The Goddamn Parrot looked like he was about half alive. He was behaving himself. It was scary.

I hoped I didn’t start missing his obnoxious beak.

Dean pulled the door halfway open, leaned out far enough to chuck the flashy little squab into the wind. A puff of that got inside and, yes, it was chilly.

Dean jerked back inside, started to push the door shut.

“Wait! No. Go ahead. I can look through the peephole.”

Dean stepped aside. I peeped. “I was right. The beer wagon is coming. Get an extra keg if he has one. We may be locked up a long time.”

Dean glowed with dark disapproval. Then, “Are we actually involved in something serious?”

All the activity had not clued him.

“We are. And it might be the most dangerous thing yet.” I hit the highlights while we waited for Charanagua Slim to bring his cart to the foot of our steps. Slim was part elf, part troll, an improbable mix that had to be seen to be believed. He was short and hard as a rock, and both his parents had to have been the ugliest of their kind ever to reach breeding age. He was a sweetheart when you got to know him, but he made nails look soft when money was involved. He was important in my life only because he was my main source of fresh kegs of the holy elixir.

Dean slipped out to help Slim. Slim was going to be irked. Not all of my empties carried his chop.

I denned up in my office. Slim didn’t need to see me. He might tell somebody later. Or he might insist we review my fickle relationships with beer haulers.

I heard the door close barely after I sat down. I never caught a snarl of complaint from Slim. Something was wrong. I headed for the hallway.

Dean had just passed my door. He had a pony keg on his shoulder. That’s hardly enough beer to wet your whistle. “What’s that?”

“All he could deliver right now. All he had left on his cart. I took what I could get.”

I followed him into the kitchen. The empties had not stirred. “What about those?”
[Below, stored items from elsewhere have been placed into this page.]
-- pv_equiv track=rewrite | github.com/FortniteBoxy/comfyui-portable-installer | core/model_downloader.py | _guess_main_file
-- ===== SOURCE A (Python) =====
-- from typing import Optional, Callable, Dict, List, Any
--
-- def _guess_main_file(files: List[str]) -> str:
--     """Guess the main model file from a list of files."""
--     # Prefer safetensors
--     safetensors = [f for f in files if f.endswith(".safetensors")]
--     if safetensors:
--         # Look for common patterns
--         for pattern in ["model", "diffusion", "unet", "vae"]:
--             for f in safetensors:
--                 if pattern in f.lower():
--                     return f.split("/")[-1]
--         return safetensors[0].split("/")[-1]
--
--     # Fall back to ckpt
--     ckpt = [f for f in files if f.endswith(".ckpt")]
--     if ckpt:
--         return ckpt[0].split("/")[-1]
--
--     return files[0].split("/")[-1] if files else ""
-- ===== SOURCE B (Python) =====
-- def _guess_main_file(files):
--     """Guess the main model file from a list of files."""
--     safetensors = [f for f in files if f.endswith(".safetensors")]
--     if safetensors:
--         patterns = ["model", "diffusion", "unet", "vae"]
--
--         def prio(f):
--             fl = f.lower()
--             for i, p in enumerate(patterns):
--                 if p in fl:
--                     return i
--             return len(patterns)
--
--         # single pass: keep the first file with the smallest priority
--         best = safetensors[0]
--         best_p = prio(best)
--         for f in safetensors[1:]:
--             p = prio(f)
--             if p < best_p:
--                 best, best_p = f, p
--         return best.split("/")[-1]
--
--     ckpt = [f for f in files if f.endswith(".ckpt")]
--     if ckpt:
--         return ckpt[0].split("/")[-1]
--
--     return files[0].split("/")[-1] if files else ""
-- ===== Notes on version B (the rewrite author's own statement) =====
-- stated objective: alternative
-- what changed: Replaces A's pattern-major nested scan over safetensors with a single file-major pass that keeps the first file with the smallest first-matching-pattern index (priority), leaving the ckpt/files[0] tails unchanged.
import Mathlib
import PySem

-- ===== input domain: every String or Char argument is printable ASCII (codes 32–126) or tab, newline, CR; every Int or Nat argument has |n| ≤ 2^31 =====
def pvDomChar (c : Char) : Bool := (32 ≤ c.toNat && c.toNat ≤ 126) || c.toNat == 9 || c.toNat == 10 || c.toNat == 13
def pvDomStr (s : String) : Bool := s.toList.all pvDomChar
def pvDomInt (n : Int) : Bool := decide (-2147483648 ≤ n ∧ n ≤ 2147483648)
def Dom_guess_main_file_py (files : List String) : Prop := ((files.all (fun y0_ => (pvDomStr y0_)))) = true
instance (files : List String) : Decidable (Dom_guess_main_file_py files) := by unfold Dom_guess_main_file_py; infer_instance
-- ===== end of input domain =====

-- B replaces A's pattern-major nested scan with a single pass over the files keeping the
-- first file of smallest pattern-priority (objective: alternative decomposition, same cost).


-- ===== PORT A =====
-- "pattern in f.lower()" (shared by both ports)
def pvMatch (p f : String) : Bool := PySem.Str.isIn p (PySem.Str.lower f)

-- f.split("/")[-1] : split("/") is never empty, so the [-1] index never raises; both getD are unreachable
def pvBase (f : String) : String := (PySem.List.pyGet? ((PySem.Str.split? f "/").getD []) (-1)).getD ""

-- inner loop "for f in safetensors: if pattern in f.lower(): return ..."
def pvInnerA (p : String) : List String → Option String
  | [] => none
  | f :: rest => if pvMatch p f then some f else pvInnerA p rest

-- outer loop "for pattern in [...]"
def pvLoopA : List String → List String → Option String
  | [], _ => none
  | p :: ps, ss =>
    match pvInnerA p ss with
    | some f => some f
    | none => pvLoopA ps ss

def guess_main_file_py (files : List String) : String :=
  let safetensors := files.filter (fun f => PySem.Str.endswith f ".safetensors")
  match safetensors with
  | a :: rest =>
    match pvLoopA ["model", "diffusion", "unet", "vae"] (a :: rest) with
    | some f => pvBase f
    | none => pvBase a                      -- safetensors[0]
  | [] =>
    let ckpt := files.filter (fun f => PySem.Str.endswith f ".ckpt")
    match ckpt with
    | c :: _ => pvBase c
    | [] =>
      match files with
      | f :: _ => pvBase f
      | [] => ""

-- ===== PORT B =====
-- prio's "for i, p in enumerate(patterns): ... return len(patterns)"
def pvPrioAux (f : String) : List String → Nat → Nat
  | [], i => i
  | p :: ps, i => if pvMatch p f then i else pvPrioAux f ps (i + 1)

def pvPrio (f : String) : Nat :=
  pvPrioAux f ["model", "diffusion", "unet", "vae"] 0

-- the single pass "for f in safetensors[1:]: ..."
def pvFoldB : List String → String → Nat → String
  | [], best, _ => best
  | f :: rest, best, bp =>
    let p := pvPrio f
    if p < bp then pvFoldB rest f p else pvFoldB rest best bp

def guess_main_file_py_alt (files : List String) : String :=
  let safetensors := files.filter (fun f => PySem.Str.endswith f ".safetensors")
  match safetensors with
  | a :: rest => pvBase (pvFoldB rest a (pvPrio a))
  | [] =>
    let ckpt := files.filter (fun f => PySem.Str.endswith f ".ckpt")
    match ckpt with
    | c :: _ => pvBase c
    | [] =>
      match files with
      | f :: _ => pvBase f
      | [] => ""

-- ===== PRECONDITION & SPEC =====
def Spec_guess_main_file_py (files : List String) (out : String) : Prop := out = guess_main_file_py_alt files
instance (files : List String) (out : String) : Decidable (Spec_guess_main_file_py files out) := by unfold Spec_guess_main_file_py; infer_instance

-- ===== CLAIM (what is proved, stated in full; the proofs are below) =====
def Claim_equal_guess_main_file_py : Prop := ∀ (files : List String), Dom_guess_main_file_py files → Spec_guess_main_file_py files (guess_main_file_py files)

-- ===== LEMMAS AND PROOFS =====

theorem pvPrioAux_ge (f : String) (ps : List String) (i : Nat) : i ≤ pvPrioAux f ps i := by
  induction ps generalizing i with
  | nil => exact Nat.le_refl i
  | cons p ps ih =>
    simp only [pvPrioAux]
    split
    · exact Nat.le_refl i
    · exact Nat.le_trans (Nat.le_succ i) (ih (i + 1))

theorem pvInnerA_eq_find? (p : String) (l : List String) :
    pvInnerA p l = l.find? (fun f => pvMatch p f) := by
  induction l with
  | nil => rfl
  | cons f rest ih =>
    simp only [pvInnerA]
    by_cases h : pvMatch p f = true
    · rw [if_pos h, List.find?_cons_of_pos h]
    · rw [if_neg h, List.find?_cons_of_neg (by simpa using h), ih]

theorem find?_congr_mem {α : Type} (P Q : α → Bool) (l : List α)
    (h : ∀ x ∈ l, P x = Q x) : l.find? P = l.find? Q := by
  induction l with
  | nil => rfl
  | cons a l ih =>
    by_cases hP : P a = true
    · rw [List.find?_cons_of_pos hP, List.find?_cons_of_pos ((h a (by simp)) ▸ hP)]
    · rw [List.find?_cons_of_neg (by simpa using hP),
        List.find?_cons_of_neg (by simp [← h a (by simp)]; simpa using hP)]
      exact ih (fun x hx => h x (by simp [hx]))

theorem pvFoldB_no_improve (l : List String) (b : String) (bp : Nat)
    (h : ∀ x ∈ l, bp ≤ pvPrio x) : pvFoldB l b bp = b := by
  induction l with
  | nil => rfl
  | cons f rest ih =>
    simp only [pvFoldB]
    rw [if_neg (Nat.not_lt.mpr (h f (by simp)))]
    exact ih (fun x hx => h x (by simp [hx]))

theorem pvFoldB_find (l : List String) (k : Nat) :
    ∀ (b : String) (bp : Nat) (g : String),
    l.find? (fun f => pvPrio f = k) = some g →
    (∀ x ∈ l, k ≤ pvPrio x) → k < bp → pvFoldB l b bp = g := by
  induction l with
  | nil => intro b bp g hfind _ _; simp at hfind
  | cons f rest ih =>
    intro b bp g hfind hall hk
    by_cases hf : pvPrio f = k
    · rw [List.find?_cons_of_pos (by simpa using hf)] at hfind
      have hg : g = f := (Option.some_inj.mp hfind).symm
      subst hg
      simp only [pvFoldB]
      rw [if_pos (hf ▸ hk)]
      exact pvFoldB_no_improve rest g (pvPrio g)
        (fun x hx => hf ▸ hall x (by simp [hx]))
    · rw [List.find?_cons_of_neg (by simpa using hf)] at hfind
      have hfk : k < pvPrio f :=
        Nat.lt_of_le_of_ne (hall f (by simp)) (fun e => hf e.symm)
      simp only [pvFoldB]
      split
      · exact ih f (pvPrio f) g hfind (fun x hx => hall x (by simp [hx])) hfk
      · exact ih b bp g hfind (fun x hx => hall x (by simp [hx])) hk

-- the bridge: B's single pass over a::rest computes A's pattern-major scan result
theorem pvBridge (ps : List String) :
    ∀ (i : Nat) (a : String) (rest : List String),
    (∀ f ∈ a :: rest, pvPrio f = pvPrioAux f ps i) →
    pvFoldB rest a (pvPrio a) = (pvLoopA ps (a :: rest)).getD a := by
  induction ps with
  | nil =>
    intro i a rest h
    have ha : pvPrio a = i := h a (by simp)
    simp only [pvLoopA, Option.getD_none]
    exact pvFoldB_no_improve rest a (pvPrio a)
      (fun x hx => by rw [ha, h x (by simp [hx])]; exact Nat.le_refl i)
  | cons p ps ih =>
    intro i a rest h
    by_cases hex : ∃ f ∈ a :: rest, pvMatch p f = true
    · -- some file matches pattern p: the inner find succeeds
      have hsome : ((a :: rest).find? (fun f => pvMatch p f)).isSome := by
        rw [List.find?_isSome]
        obtain ⟨f, hf, hm⟩ := hex
        exact ⟨f, hf, hm⟩
      obtain ⟨g, hg⟩ := Option.isSome_iff_exists.mp hsome
      have hloop : pvLoopA (p :: ps) (a :: rest) = some g := by
        simp only [pvLoopA, pvInnerA_eq_find?, hg]
      -- on a::rest, pvPrio f = i ↔ p matches f; and pvPrio f ≥ i everywhere
      have hchar : ∀ f ∈ a :: rest,
          (pvPrio f = i ↔ pvMatch p f = true) ∧ i ≤ pvPrio f := by
        intro f hf
        have hpf := h f hf
        simp only [pvPrioAux] at hpf
        by_cases hc : pvMatch p f = true
        · rw [if_pos hc] at hpf
          exact ⟨⟨fun _ => hc, fun _ => hpf⟩, hpf ▸ Nat.le_refl i⟩
        · rw [if_neg hc] at hpf
          have hge : i + 1 ≤ pvPrio f := hpf ▸ pvPrioAux_ge f ps (i + 1)
          exact ⟨⟨fun e => absurd hge (by omega), fun c => absurd c hc⟩,
            Nat.le_of_succ_le hge⟩
      have hfind2 : (a :: rest).find? (fun f => pvPrio f = i) = some g := by
        rw [find?_congr_mem (fun f => decide (pvPrio f = i)) (fun f => pvMatch p f)
            (a :: rest)
            (fun x hx => by
              by_cases hc : pvMatch p x = true
              · simp [hc, (hchar x hx).1.mpr hc]
              · have : ¬ pvPrio x = i := fun e => absurd ((hchar x hx).1.mp e) hc
                simp [this, Bool.eq_false_iff.mpr hc])]
        exact hg
      rw [hloop, Option.getD_some]
      by_cases ha : pvPrio a = i
      · -- the head already matches p: it is the first match, and the fold keeps it
        rw [List.find?_cons_of_pos (by simpa using ha)] at hfind2
        have hga : g = a := (Option.some_inj.mp hfind2).symm
        subst hga
        exact pvFoldB_no_improve rest g (pvPrio g)
          (fun x hx => ha ▸ (hchar x (by simp [hx])).2)
      · have hgt : i < pvPrio a :=
          Nat.lt_of_le_of_ne (hchar a (by simp)).2 (fun e => ha e.symm)
        rw [List.find?_cons_of_neg (by simpa using ha)] at hfind2
        exact pvFoldB_find rest i a (pvPrio a) g hfind2
          (fun x hx => (hchar x (by simp [hx])).2) hgt
    · -- no file matches p: both sides fall through to the remaining patterns
      push Not at hex
      have hnone : pvInnerA p (a :: rest) = none := by
        rw [pvInnerA_eq_find?, List.find?_eq_none]
        exact fun x hx => by simpa using hex x hx
      have hstep : pvLoopA (p :: ps) (a :: rest) = pvLoopA ps (a :: rest) := by
        simp only [pvLoopA, hnone]
      rw [hstep]
      exact ih (i + 1) a rest (fun f hf => by
        have hpf := h f hf
        simp only [pvPrioAux] at hpf
        rwa [if_neg (by simpa using hex f hf)] at hpf)

-- ===== VERDICT (by name: the statement is the Claim_ definition above) =====
theorem guess_main_file_py_spec : Claim_equal_guess_main_file_py := by
  intro files _
  unfold Spec_guess_main_file_py guess_main_file_py guess_main_file_py_alt
  cases h : files.filter (fun f => PySem.Str.endswith f ".safetensors") with
  | nil => rfl
  | cons a rest =>
    have hB := pvBridge ["model", "diffusion", "unet", "vae"] 0 a rest
      (fun f _ => rfl)
    simp only [hB]
    cases pvLoopA ["model", "diffusion", "unet", "vae"] (a :: rest) with
    | none => rfl
    | some g => rfl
“He didn’t have room on his cart. He’ll be back, he said. He said business is good, what with the soldiers coming home. Said he’s working fourteen-hour days.”

Wouldn’t you know? “I smell a beer shortage coming on. Another of the unexpected horrors of peace.” I went scurrying toward the front door. Better have Slim bring me a cartload all my own. I would become a beer hoarder.